Brief:
For each line below that contains the string "please", copy that line.

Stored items
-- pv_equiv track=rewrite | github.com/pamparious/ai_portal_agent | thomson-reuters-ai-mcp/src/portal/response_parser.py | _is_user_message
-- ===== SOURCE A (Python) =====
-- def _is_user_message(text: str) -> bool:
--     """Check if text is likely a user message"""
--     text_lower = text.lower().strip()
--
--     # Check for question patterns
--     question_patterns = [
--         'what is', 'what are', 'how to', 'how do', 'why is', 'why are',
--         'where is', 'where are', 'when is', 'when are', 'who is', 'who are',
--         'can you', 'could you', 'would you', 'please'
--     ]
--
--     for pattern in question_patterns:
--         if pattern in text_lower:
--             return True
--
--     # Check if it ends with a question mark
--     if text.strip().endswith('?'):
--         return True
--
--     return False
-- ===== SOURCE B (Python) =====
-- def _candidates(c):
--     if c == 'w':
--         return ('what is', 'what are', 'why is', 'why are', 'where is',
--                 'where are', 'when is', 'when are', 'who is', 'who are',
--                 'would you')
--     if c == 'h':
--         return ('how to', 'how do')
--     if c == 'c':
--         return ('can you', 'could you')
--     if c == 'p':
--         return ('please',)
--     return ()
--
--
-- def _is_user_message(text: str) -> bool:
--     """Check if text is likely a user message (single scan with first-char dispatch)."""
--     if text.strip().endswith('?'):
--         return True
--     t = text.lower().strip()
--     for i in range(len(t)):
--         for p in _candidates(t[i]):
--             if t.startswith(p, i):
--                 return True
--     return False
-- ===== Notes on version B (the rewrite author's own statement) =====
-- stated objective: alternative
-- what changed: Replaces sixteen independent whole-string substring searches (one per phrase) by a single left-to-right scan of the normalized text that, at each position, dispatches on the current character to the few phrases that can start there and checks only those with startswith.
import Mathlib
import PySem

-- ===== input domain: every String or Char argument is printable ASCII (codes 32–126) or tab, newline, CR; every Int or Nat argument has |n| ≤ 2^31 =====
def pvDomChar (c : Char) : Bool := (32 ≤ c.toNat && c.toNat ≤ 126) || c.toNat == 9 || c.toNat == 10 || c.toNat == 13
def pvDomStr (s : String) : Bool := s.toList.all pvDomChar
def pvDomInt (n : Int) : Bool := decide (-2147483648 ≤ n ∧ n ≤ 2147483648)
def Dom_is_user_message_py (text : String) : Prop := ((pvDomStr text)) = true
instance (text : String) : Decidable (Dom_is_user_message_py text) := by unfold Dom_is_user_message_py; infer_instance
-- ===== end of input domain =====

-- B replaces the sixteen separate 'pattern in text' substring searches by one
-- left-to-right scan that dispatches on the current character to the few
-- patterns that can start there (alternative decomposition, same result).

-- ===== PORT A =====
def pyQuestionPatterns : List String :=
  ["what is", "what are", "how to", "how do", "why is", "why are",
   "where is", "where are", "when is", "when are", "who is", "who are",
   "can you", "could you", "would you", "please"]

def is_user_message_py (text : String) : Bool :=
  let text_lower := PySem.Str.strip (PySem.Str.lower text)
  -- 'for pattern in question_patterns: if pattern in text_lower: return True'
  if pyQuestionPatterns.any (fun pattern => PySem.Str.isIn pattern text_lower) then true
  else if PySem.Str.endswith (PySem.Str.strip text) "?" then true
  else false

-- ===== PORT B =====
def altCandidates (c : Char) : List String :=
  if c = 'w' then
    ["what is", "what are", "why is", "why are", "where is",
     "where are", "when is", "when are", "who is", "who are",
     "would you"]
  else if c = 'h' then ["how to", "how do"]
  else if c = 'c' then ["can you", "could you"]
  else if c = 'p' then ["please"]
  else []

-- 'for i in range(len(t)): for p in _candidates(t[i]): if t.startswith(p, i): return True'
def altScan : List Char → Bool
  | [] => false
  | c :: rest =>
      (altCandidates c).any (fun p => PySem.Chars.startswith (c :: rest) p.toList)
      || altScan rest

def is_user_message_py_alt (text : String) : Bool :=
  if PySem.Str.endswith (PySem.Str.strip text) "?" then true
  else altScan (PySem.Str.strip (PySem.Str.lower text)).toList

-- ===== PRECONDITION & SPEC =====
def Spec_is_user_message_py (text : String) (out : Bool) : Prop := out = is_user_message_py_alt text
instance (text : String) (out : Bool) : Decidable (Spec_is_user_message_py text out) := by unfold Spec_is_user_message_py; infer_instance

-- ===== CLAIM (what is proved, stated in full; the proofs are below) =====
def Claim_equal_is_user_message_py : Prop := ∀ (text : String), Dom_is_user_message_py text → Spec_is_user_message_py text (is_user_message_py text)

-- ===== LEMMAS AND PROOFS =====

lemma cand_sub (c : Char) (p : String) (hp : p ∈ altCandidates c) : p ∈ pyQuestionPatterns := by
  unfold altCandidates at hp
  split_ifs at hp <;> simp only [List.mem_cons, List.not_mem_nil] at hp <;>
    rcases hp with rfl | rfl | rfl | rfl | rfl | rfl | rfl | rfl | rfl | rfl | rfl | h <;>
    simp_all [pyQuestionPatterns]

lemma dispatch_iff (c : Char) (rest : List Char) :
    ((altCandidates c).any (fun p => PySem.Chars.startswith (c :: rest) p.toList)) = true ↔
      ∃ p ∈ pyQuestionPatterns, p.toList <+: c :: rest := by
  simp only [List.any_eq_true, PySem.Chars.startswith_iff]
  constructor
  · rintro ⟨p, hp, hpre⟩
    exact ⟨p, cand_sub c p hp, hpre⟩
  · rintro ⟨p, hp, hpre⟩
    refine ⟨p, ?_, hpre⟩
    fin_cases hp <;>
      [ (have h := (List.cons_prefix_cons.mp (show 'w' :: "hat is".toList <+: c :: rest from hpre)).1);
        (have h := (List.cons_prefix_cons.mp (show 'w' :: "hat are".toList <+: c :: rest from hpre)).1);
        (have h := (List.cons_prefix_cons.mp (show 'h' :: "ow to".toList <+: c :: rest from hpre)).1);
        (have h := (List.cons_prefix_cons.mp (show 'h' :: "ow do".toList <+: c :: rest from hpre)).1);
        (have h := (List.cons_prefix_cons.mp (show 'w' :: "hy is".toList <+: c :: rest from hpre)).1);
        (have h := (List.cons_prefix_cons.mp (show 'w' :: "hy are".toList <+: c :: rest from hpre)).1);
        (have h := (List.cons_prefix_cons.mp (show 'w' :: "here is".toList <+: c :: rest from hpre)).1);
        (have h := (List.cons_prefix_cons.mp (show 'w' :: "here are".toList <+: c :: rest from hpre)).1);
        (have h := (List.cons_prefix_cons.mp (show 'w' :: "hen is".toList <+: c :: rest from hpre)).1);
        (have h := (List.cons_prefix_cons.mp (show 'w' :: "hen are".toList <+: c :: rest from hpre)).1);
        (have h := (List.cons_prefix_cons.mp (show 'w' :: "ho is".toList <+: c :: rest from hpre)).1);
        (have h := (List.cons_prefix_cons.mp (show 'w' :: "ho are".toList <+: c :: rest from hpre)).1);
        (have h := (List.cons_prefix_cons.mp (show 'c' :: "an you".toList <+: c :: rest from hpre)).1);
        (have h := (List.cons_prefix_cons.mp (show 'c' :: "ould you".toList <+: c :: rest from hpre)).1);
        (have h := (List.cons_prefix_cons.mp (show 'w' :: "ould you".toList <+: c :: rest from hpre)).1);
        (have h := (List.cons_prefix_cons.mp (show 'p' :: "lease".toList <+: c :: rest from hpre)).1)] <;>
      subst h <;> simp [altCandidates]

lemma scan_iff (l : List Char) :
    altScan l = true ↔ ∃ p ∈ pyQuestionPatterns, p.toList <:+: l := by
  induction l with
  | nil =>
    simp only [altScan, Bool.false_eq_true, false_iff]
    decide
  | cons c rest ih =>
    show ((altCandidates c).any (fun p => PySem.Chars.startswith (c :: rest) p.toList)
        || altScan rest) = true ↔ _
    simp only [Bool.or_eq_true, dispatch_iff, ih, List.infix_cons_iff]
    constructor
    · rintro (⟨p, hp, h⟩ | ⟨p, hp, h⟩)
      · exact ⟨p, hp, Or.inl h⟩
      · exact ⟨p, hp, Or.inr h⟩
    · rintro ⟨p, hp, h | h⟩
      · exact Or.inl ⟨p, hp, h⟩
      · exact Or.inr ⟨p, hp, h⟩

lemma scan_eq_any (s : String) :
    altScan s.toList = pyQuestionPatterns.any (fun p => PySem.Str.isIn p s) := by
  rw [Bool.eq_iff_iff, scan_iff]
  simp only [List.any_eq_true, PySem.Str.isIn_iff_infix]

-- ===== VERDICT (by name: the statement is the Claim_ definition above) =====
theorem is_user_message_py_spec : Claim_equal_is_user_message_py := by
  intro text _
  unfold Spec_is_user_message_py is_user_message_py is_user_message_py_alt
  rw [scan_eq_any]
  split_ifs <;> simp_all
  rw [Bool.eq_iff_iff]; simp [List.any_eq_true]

...

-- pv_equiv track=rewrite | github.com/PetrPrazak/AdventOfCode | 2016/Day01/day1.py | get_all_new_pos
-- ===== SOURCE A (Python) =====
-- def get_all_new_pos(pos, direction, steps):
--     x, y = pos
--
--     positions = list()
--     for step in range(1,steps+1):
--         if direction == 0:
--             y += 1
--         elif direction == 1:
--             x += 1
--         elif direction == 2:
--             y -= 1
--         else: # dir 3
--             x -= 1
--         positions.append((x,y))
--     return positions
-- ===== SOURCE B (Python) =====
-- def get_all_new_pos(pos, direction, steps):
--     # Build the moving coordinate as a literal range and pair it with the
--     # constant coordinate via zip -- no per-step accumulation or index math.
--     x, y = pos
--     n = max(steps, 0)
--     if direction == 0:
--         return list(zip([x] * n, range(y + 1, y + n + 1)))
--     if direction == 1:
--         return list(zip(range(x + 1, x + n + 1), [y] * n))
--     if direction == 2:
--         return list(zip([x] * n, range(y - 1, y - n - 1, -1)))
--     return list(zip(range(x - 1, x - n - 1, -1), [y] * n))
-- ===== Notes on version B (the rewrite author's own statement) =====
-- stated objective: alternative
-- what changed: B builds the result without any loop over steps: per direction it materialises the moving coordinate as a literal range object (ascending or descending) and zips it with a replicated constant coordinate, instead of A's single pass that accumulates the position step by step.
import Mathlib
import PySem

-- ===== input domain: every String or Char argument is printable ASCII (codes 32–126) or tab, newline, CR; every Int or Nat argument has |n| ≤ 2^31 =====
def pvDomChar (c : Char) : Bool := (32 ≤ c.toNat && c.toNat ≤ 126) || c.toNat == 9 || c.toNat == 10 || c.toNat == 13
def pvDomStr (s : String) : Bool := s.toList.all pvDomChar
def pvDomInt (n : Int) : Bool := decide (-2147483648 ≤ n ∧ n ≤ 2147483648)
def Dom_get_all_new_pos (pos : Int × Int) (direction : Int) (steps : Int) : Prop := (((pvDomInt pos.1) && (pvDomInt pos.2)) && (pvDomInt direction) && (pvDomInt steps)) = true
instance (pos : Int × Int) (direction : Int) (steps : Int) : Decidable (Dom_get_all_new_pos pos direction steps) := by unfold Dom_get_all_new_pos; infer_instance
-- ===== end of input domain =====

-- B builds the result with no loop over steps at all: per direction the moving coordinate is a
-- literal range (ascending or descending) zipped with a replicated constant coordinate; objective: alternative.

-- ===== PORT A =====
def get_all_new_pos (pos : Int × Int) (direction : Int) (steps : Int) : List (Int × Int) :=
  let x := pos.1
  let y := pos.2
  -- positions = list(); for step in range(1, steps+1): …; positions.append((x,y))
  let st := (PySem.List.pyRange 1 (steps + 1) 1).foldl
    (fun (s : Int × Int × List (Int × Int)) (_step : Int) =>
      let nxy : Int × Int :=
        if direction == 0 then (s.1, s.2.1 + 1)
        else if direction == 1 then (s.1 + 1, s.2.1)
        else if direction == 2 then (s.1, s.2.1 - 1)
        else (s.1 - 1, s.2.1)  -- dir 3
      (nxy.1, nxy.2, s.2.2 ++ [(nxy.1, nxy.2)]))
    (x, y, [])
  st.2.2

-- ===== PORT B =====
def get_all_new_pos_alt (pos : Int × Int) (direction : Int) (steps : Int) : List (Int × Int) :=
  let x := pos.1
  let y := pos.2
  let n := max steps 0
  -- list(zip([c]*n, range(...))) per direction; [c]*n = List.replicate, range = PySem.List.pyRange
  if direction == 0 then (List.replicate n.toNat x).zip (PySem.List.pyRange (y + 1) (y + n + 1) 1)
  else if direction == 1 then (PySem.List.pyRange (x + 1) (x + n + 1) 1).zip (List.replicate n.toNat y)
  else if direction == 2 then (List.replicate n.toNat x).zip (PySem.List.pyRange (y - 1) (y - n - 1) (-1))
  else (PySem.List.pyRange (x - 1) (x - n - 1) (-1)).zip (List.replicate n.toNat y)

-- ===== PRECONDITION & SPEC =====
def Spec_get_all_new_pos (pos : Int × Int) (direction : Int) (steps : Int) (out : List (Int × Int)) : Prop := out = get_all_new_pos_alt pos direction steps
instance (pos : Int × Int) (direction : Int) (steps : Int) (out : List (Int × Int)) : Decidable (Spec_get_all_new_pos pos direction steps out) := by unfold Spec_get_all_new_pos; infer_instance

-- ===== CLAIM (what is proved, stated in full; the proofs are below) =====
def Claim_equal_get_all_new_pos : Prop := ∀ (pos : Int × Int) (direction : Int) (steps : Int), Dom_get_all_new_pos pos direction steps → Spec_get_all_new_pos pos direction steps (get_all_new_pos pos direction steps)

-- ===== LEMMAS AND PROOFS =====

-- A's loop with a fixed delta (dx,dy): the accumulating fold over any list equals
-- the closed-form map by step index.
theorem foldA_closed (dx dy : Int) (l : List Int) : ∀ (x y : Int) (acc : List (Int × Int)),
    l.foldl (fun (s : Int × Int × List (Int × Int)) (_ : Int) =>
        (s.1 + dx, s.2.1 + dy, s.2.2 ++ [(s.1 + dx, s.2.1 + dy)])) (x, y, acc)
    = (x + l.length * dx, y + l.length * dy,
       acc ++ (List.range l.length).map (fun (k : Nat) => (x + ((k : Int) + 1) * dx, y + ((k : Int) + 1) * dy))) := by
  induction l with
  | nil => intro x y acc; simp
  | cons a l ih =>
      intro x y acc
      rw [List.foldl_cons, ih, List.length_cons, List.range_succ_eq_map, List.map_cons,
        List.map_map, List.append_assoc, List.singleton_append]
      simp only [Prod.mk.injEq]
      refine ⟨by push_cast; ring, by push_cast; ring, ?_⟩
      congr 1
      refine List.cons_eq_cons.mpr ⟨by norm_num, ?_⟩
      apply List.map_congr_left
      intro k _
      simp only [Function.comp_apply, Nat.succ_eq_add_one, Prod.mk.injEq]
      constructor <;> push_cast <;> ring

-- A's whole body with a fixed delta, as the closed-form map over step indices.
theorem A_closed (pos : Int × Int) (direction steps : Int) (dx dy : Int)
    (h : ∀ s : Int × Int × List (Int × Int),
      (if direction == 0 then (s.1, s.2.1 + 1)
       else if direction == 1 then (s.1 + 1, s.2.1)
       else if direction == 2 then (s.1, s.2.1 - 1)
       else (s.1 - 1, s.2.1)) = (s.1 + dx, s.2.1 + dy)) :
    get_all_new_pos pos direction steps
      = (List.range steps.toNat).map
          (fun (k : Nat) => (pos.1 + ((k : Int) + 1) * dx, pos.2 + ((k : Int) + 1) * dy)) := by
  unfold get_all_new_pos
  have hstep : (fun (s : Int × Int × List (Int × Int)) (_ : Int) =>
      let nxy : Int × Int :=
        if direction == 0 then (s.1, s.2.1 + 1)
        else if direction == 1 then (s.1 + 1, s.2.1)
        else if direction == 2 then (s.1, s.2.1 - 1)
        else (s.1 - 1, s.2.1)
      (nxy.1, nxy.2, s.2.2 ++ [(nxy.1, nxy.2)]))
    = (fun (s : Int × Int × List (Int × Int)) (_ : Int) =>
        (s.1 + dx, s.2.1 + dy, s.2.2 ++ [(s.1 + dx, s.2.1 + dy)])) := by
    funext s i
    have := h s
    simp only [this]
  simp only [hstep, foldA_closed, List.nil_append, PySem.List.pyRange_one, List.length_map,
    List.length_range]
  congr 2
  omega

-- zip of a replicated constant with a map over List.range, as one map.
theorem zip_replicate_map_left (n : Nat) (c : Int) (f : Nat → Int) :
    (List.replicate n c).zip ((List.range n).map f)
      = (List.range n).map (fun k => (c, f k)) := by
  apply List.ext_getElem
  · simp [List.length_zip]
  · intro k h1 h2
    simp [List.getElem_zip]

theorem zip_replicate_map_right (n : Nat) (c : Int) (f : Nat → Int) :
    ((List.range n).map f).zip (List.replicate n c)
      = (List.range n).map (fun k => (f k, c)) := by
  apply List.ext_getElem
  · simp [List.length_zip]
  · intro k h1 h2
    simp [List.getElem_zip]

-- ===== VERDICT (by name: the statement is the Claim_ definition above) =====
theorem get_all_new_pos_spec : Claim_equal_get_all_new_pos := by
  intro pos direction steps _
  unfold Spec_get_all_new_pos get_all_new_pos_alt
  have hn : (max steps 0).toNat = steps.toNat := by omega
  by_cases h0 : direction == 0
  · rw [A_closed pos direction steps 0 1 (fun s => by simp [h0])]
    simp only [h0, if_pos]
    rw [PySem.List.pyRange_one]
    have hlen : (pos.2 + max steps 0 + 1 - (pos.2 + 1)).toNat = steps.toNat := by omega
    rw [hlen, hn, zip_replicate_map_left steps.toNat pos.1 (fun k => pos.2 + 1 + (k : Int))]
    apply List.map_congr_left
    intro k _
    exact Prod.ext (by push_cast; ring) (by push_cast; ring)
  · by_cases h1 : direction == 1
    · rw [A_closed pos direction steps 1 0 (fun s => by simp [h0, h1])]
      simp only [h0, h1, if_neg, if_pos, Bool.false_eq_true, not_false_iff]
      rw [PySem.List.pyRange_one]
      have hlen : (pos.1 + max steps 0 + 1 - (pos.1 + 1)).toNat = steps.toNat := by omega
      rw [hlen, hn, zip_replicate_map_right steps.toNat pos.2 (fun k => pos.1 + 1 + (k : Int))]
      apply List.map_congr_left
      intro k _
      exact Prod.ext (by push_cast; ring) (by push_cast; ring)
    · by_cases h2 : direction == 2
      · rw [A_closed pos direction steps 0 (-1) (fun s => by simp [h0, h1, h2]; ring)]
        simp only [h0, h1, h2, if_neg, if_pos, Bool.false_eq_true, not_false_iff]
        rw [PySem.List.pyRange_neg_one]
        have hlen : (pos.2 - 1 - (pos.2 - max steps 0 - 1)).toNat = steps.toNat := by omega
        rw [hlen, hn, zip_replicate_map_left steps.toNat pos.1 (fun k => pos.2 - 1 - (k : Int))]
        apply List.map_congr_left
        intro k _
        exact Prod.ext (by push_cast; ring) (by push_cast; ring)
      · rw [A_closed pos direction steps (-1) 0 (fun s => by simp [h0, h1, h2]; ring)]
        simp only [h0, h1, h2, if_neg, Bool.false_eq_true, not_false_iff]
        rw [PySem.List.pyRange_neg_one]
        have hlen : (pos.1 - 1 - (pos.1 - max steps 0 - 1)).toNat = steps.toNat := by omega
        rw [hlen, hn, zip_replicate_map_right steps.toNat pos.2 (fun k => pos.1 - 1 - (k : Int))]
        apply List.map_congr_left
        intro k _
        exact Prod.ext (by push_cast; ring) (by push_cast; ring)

Expected answer:
--         'can you', 'could you', 'would you', 'please'
--         return ('please',)
   "can you", "could you", "would you", "please"]
  else if c = 'p' then ["please"]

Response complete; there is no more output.